De aanvrager is aansprakelijk voor eventuele schade aan het grafmonument die, als gevolg van werken, in zijn of haar opdracht zijn uitgevoerd.
De verwerving van het peterschap is gratis. De aanvrager kan geen aanspraak maken op vergoedingen of compensaties.
Het peterschap kan bekend gemaakt worden aan het grafmonument, op de in de overeenkomst vastgestelde plaats, door middel van een plaatje.
Hoofdstuk 6 Sluiting van een begraafplaats.
Artikel 6. In geval van sluiting en/of wijziging van de bestemming van de begraafplaats kunnen de concessiehouders geen aanspraak maken op enige vergoeding. Zij hebben slechts recht op het bekomen van een perceel of nis van dezelfde afmetingen op een andere gemeentelijke begraafplaats, tot het einde van de concessietermijn. De eventuele kosten voor het overbrengen van de stoffelijke overschotten zijn ten laste van het gemeentebestuur. De kosten voor het overbrengen van de graftekens zijn ten laste van diegenen die de overbrenging hebben aangevraagd.

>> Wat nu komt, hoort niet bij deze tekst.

-- pv_equiv track=rewrite | github.com/28921085/paper | Dead Man Talking/chat/gen_glm_data/split_data.py | pair_conversations
-- ===== SOURCE A (Python) =====
-- AItag="assistant"
--
-- roletag="role"
--
-- def pair_conversations(conversations):
--     paired = []
--     temp_pair = []
--     for convo in conversations:
--         temp_pair.append(convo)
--         if convo[roletag] == AItag:
--             paired.append(temp_pair)
--             temp_pair = []
--     return paired
-- ===== SOURCE B (Python) =====
-- AItag = "assistant"
--
-- roletag = "role"
--
--
-- def pair_conversations(conversations):
--     # Boundary-index decomposition: find assistant positions, then slice.
--     bounds = [i for i, convo in enumerate(conversations) if convo[roletag] == AItag]
--     groups = []
--     prev = 0
--     for b in bounds:
--         groups.append(conversations[prev:b + 1])
--         prev = b + 1
--     return groups
-- ===== Notes on version B (the rewrite author's own statement) =====
-- stated objective: alternative
-- what changed: B first collects the boundary indices of assistant turns and then slices the list between consecutive boundaries, instead of A's single pass with a temp-pair accumulator buffer.
import Mathlib
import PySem

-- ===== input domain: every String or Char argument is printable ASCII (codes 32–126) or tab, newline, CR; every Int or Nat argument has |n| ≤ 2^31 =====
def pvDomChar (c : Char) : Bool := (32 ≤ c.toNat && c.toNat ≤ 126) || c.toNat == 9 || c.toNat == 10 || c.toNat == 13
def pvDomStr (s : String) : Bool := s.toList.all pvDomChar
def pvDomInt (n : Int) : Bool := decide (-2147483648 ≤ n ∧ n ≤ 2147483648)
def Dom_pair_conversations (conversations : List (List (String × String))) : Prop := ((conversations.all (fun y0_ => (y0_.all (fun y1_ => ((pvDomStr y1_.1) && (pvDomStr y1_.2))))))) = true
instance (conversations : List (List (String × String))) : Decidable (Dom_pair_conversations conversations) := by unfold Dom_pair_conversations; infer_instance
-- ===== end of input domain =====

-- B replaces A's temp-pair accumulator pass by a boundary-index decomposition: collect assistant positions, then slice between consecutive boundaries (alternative decomposition, same return value).
-- Pre_ excludes exactly the inputs on which Python A raises KeyError (a turn with no "role" key).


-- ===== PORT A =====
-- loop body of A: temp_pair.append(convo); if convo["role"] == "assistant": paired.append(temp_pair); temp_pair = []
def pvStepA (s : List (List (List (String × String))) × List (List (String × String)))
    (convo : List (String × String)) :
    List (List (List (String × String))) × List (List (String × String)) :=
  let temp_pair := s.2 ++ [convo]
  if PySem.Dict.get? (PySem.Dict.mk convo) "role" == some "assistant" then
    (s.1 ++ [temp_pair], [])
  else
    (s.1, temp_pair)

def pair_conversations (conversations : List (List (String × String))) : List (List (List (String × String))) :=
  (conversations.foldl pvStepA ([], [])).1

-- ===== PORT B =====
-- loop body of B: groups.append(conversations[prev:b+1]); prev = b + 1
def pvStepB (full : List (List (String × String)))
    (s : List (List (List (String × String))) × Int) (b : Int) :
    List (List (List (String × String))) × Int :=
  (s.1 ++ [PySem.List.slice full (some s.2) (some (b + 1))], b + 1)

def pair_conversations_alt (conversations : List (List (String × String))) : List (List (List (String × String))) :=
  -- bounds = [i for i, convo in enumerate(conversations) if convo["role"] == "assistant"]
  let bounds : List Int :=
    ((PySem.List.enumerate conversations 0).filter
      (fun p => PySem.Dict.get? (PySem.Dict.mk p.2) "role" == some "assistant")).map (·.1)
  (bounds.foldl (pvStepB conversations) ([], (0 : Int))).1

-- ===== PRECONDITION & SPEC =====
-- Pre_ excludes exactly the inputs where some conversation turn lacks a "role" key, on which Python A raises KeyError (B raises there too).
def Pre_pair_conversations (conversations : List (List (String × String))) : Prop :=
  ∀ convo ∈ conversations, convo.any (fun kv => kv.1 == "role") = true
instance (conversations : List (List (String × String))) : Decidable (Pre_pair_conversations conversations) := by unfold Pre_pair_conversations; infer_instance

def pvWitness_pair_conversations : (List (List (String × String))) :=
  [[("role", "user"), ("content", "hi")], [("role", "assistant"), ("content", "hello")]]

def Spec_pair_conversations (conversations : List (List (String × String))) (out : List (List (List (String × String)))) : Prop := out = pair_conversations_alt conversations
instance (conversations : List (List (String × String))) (out : List (List (List (String × String)))) : Decidable (Spec_pair_conversations conversations out) := by unfold Spec_pair_conversations; infer_instance

-- ===== CLAIM (what is proved, stated in full; the proofs are below) =====
def Claim_equal_pair_conversations : Prop := ∀ (conversations : List (List (String × String))), Dom_pair_conversations conversations → Pre_pair_conversations conversations → Spec_pair_conversations conversations (pair_conversations conversations)

-- ===== LEMMAS AND PROOFS =====

-- the shared turn test (proof-side abbreviation; both ports spell it out inline)
def pvIsA (convo : List (String × String)) : Bool :=
  PySem.Dict.get? (PySem.Dict.mk convo) "role" == some "assistant"

-- canonical recursion: groups of turns ending at an assistant turn, with pending prefix `pre`
def pvCore (cs : List (List (String × String))) (pre : List (List (String × String))) :
    List (List (List (String × String))) :=
  match cs with
  | [] => []
  | c :: r => if pvIsA c then (pre ++ [c]) :: pvCore r [] else pvCore r (pre ++ [c])

-- positions of assistant turns, relative to the head of cs
def pvBounds (cs : List (List (String × String))) : List Nat :=
  match cs with
  | [] => []
  | c :: r => if pvIsA c then 0 :: (pvBounds r).map (· + 1) else (pvBounds r).map (· + 1)

-- Nat-index version of B's slicing loop
def pvSliceGroups (full : List (List (String × String))) (p : Nat) (bs : List Nat) :
    List (List (List (String × String))) :=
  match bs with
  | [] => []
  | b :: rest => (full.drop p).take (b + 1 - p) :: pvSliceGroups full (b + 1) rest

lemma pvStepA_true (s : List (List (List (String × String))) × List (List (String × String)))
    (c : List (String × String)) (h : pvIsA c = true) :
    pvStepA s c = (s.1 ++ [s.2 ++ [c]], []) := by
  simp only [pvStepA]
  rw [if_pos (by simpa [pvIsA] using h)]

lemma pvStepA_false (s : List (List (List (String × String))) × List (List (String × String)))
    (c : List (String × String)) (h : ¬ pvIsA c = true) :
    pvStepA s c = (s.1, s.2 ++ [c]) := by
  simp only [pvStepA]
  rw [if_neg (by simpa [pvIsA] using h)]

lemma pvA_foldl (cs : List (List (String × String))) (paired : List (List (List (String × String))))
    (temp : List (List (String × String))) :
    (cs.foldl pvStepA (paired, temp)).1 = paired ++ pvCore cs temp := by
  induction cs generalizing paired temp with
  | nil => simp [pvCore]
  | cons c r ih =>
    rw [List.foldl_cons]
    by_cases h : pvIsA c
    · rw [pvStepA_true _ _ h, ih]
      simp [pvCore, h]
    · rw [pvStepA_false _ _ h, ih]
      simp [pvCore, h]

lemma pvBounds_enum (cs : List (List (String × String))) (s : Int) :
    ((PySem.List.enumerate cs s).filter
      (fun p => PySem.Dict.get? (PySem.Dict.mk p.2) "role" == some "assistant")).map (·.1)
      = (pvBounds cs).map (fun k : Nat => s + (k : Int)) := by
  induction cs generalizing s with
  | nil => simp [PySem.List.enumerate_nil, pvBounds]
  | cons c r ih =>
    rw [PySem.List.enumerate_cons]
    have h' : pvIsA c = (PySem.Dict.get? (PySem.Dict.mk c) "role" == some "assistant") := rfl
    by_cases h : pvIsA c
    · simp only [pvBounds, h, if_true, List.filter_cons, ← h', List.map_cons, List.map_map, ih]
      congr 1
      · simp
      apply List.map_congr_left
      intro k _
      simp only [Function.comp_apply]
      push_cast
      ring
    · simp only [pvBounds, h, if_false, List.filter_cons, ← h', Bool.false_eq_true, List.map_map, ih]
      apply List.map_congr_left
      intro k _
      simp only [Function.comp_apply]
      push_cast
      ring

lemma pvB_foldl (full : List (List (String × String))) (bs : List Nat) (p : Nat)
    (groups : List (List (List (String × String)))) :
    ((bs.map (fun k : Nat => (k : Int))).foldl (pvStepB full) (groups, (p : Int))).1
      = groups ++ pvSliceGroups full p bs := by
  induction bs generalizing p groups with
  | nil => simp [pvSliceGroups]
  | cons b rest ih =>
    simp only [List.map_cons, List.foldl_cons, pvStepB, pvSliceGroups]
    have hc : ((b : Int) + 1) = ((b + 1 : Nat) : Int) := by push_cast; ring
    rw [hc, PySem.List.slice_natCast, ih (b + 1) _]
    simp [List.append_assoc]

lemma pvSliceGroups_shift (x full : List (List (String × String))) (p : Nat) (bs : List Nat) :
    pvSliceGroups (x ++ full) (x.length + p) (bs.map (x.length + ·)) = pvSliceGroups full p bs := by
  induction bs generalizing p with
  | nil => simp [pvSliceGroups]
  | cons b rest ih =>
    simp only [List.map_cons, pvSliceGroups]
    rw [List.drop_length_add_append]
    have h1 : x.length + b + 1 - (x.length + p) = b + 1 - p := by omega
    have h2 : x.length + b + 1 = x.length + (b + 1) := by omega
    rw [h1, h2, ih (b + 1)]

lemma pvSlice_core (cs : List (List (String × String))) (pre : List (List (String × String))) :
    pvSliceGroups (pre ++ cs) 0 ((pvBounds cs).map (pre.length + ·)) = pvCore cs pre := by
  induction cs generalizing pre with
  | nil => simp [pvBounds, pvSliceGroups, pvCore]
  | cons c r ih =>
    by_cases h : pvIsA c
    · simp only [pvBounds, pvCore, h, if_true, List.map_cons, List.map_map,
        pvSliceGroups]
      congr 1
      · rw [List.drop_zero, Nat.sub_zero]
        have hl : pre.length + 0 + 1 = pre.length + 1 := by omega
        rw [hl, List.take_length_add_append]
        simp
      · have hmap : ((pvBounds r).map ((pre.length + ·) ∘ (· + 1)))
            = (pvBounds r).map ((pre ++ [c]).length + ·) := by
          apply List.map_congr_left; intro k _; simp only [Function.comp_apply,
            List.length_append, List.length_cons, List.length_nil]; omega
        have hfull : pre ++ c :: r = (pre ++ [c]) ++ r := by simp
        have hp : pre.length + 0 + 1 = (pre ++ [c]).length + 0 := by simp
        rw [hmap, hfull, hp, pvSliceGroups_shift]
        have := ih []
        simpa using this
    · have h' : pvIsA c = false := by simpa using h
      simp only [pvBounds, pvCore, h', Bool.false_eq_true, if_false, List.map_map]
      have hmap : ((pvBounds r).map ((pre.length + ·) ∘ (· + 1)))
          = (pvBounds r).map ((pre ++ [c]).length + ·) := by
        apply List.map_congr_left; intro k _; simp only [Function.comp_apply,
          List.length_append, List.length_cons, List.length_nil]; omega
      have hfull : pre ++ c :: r = (pre ++ [c]) ++ r := by simp
      rw [hmap, hfull, ih (pre ++ [c])]

-- ===== VERDICT (by name: the statement is the Claim_ definition above) =====
theorem pair_conversations_spec : Claim_equal_pair_conversations := by
  intro cs _ _
  show pair_conversations cs = pair_conversations_alt cs
  simp only [pair_conversations, pair_conversations_alt]
  rw [pvA_foldl cs [] [], pvBounds_enum cs 0]
  have hmap : ((pvBounds cs).map (fun k : Nat => (0 : Int) + (k : Int)))
      = (pvBounds cs).map (fun k : Nat => (k : Int)) := by
    apply List.map_congr_left; intro k _; ring
  rw [hmap]
  have hB := pvB_foldl cs (pvBounds cs) 0 []
  simp only [Nat.cast_zero] at hB
  rw [hB]
  have := pvSlice_core cs []
  simpa using this.symm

Het recht op het kosteloos bekomen van een nieuw perceel of nis is afhankelijk van het indienen van een aanvraag door enige belanghebbende.
Artikel 7. Het reglement betreffende de begrafenissen van 30 oktober 2014 en het reglement betreffende de concessies op de gemeentelijke begraafplaatsen van 4 november 2004 worden opgeheven op 2 mei 2022.
Artikel 8. Dit huishoudelijk reglement op de begraafplaatsen treedt in werking op 2 mei 2022.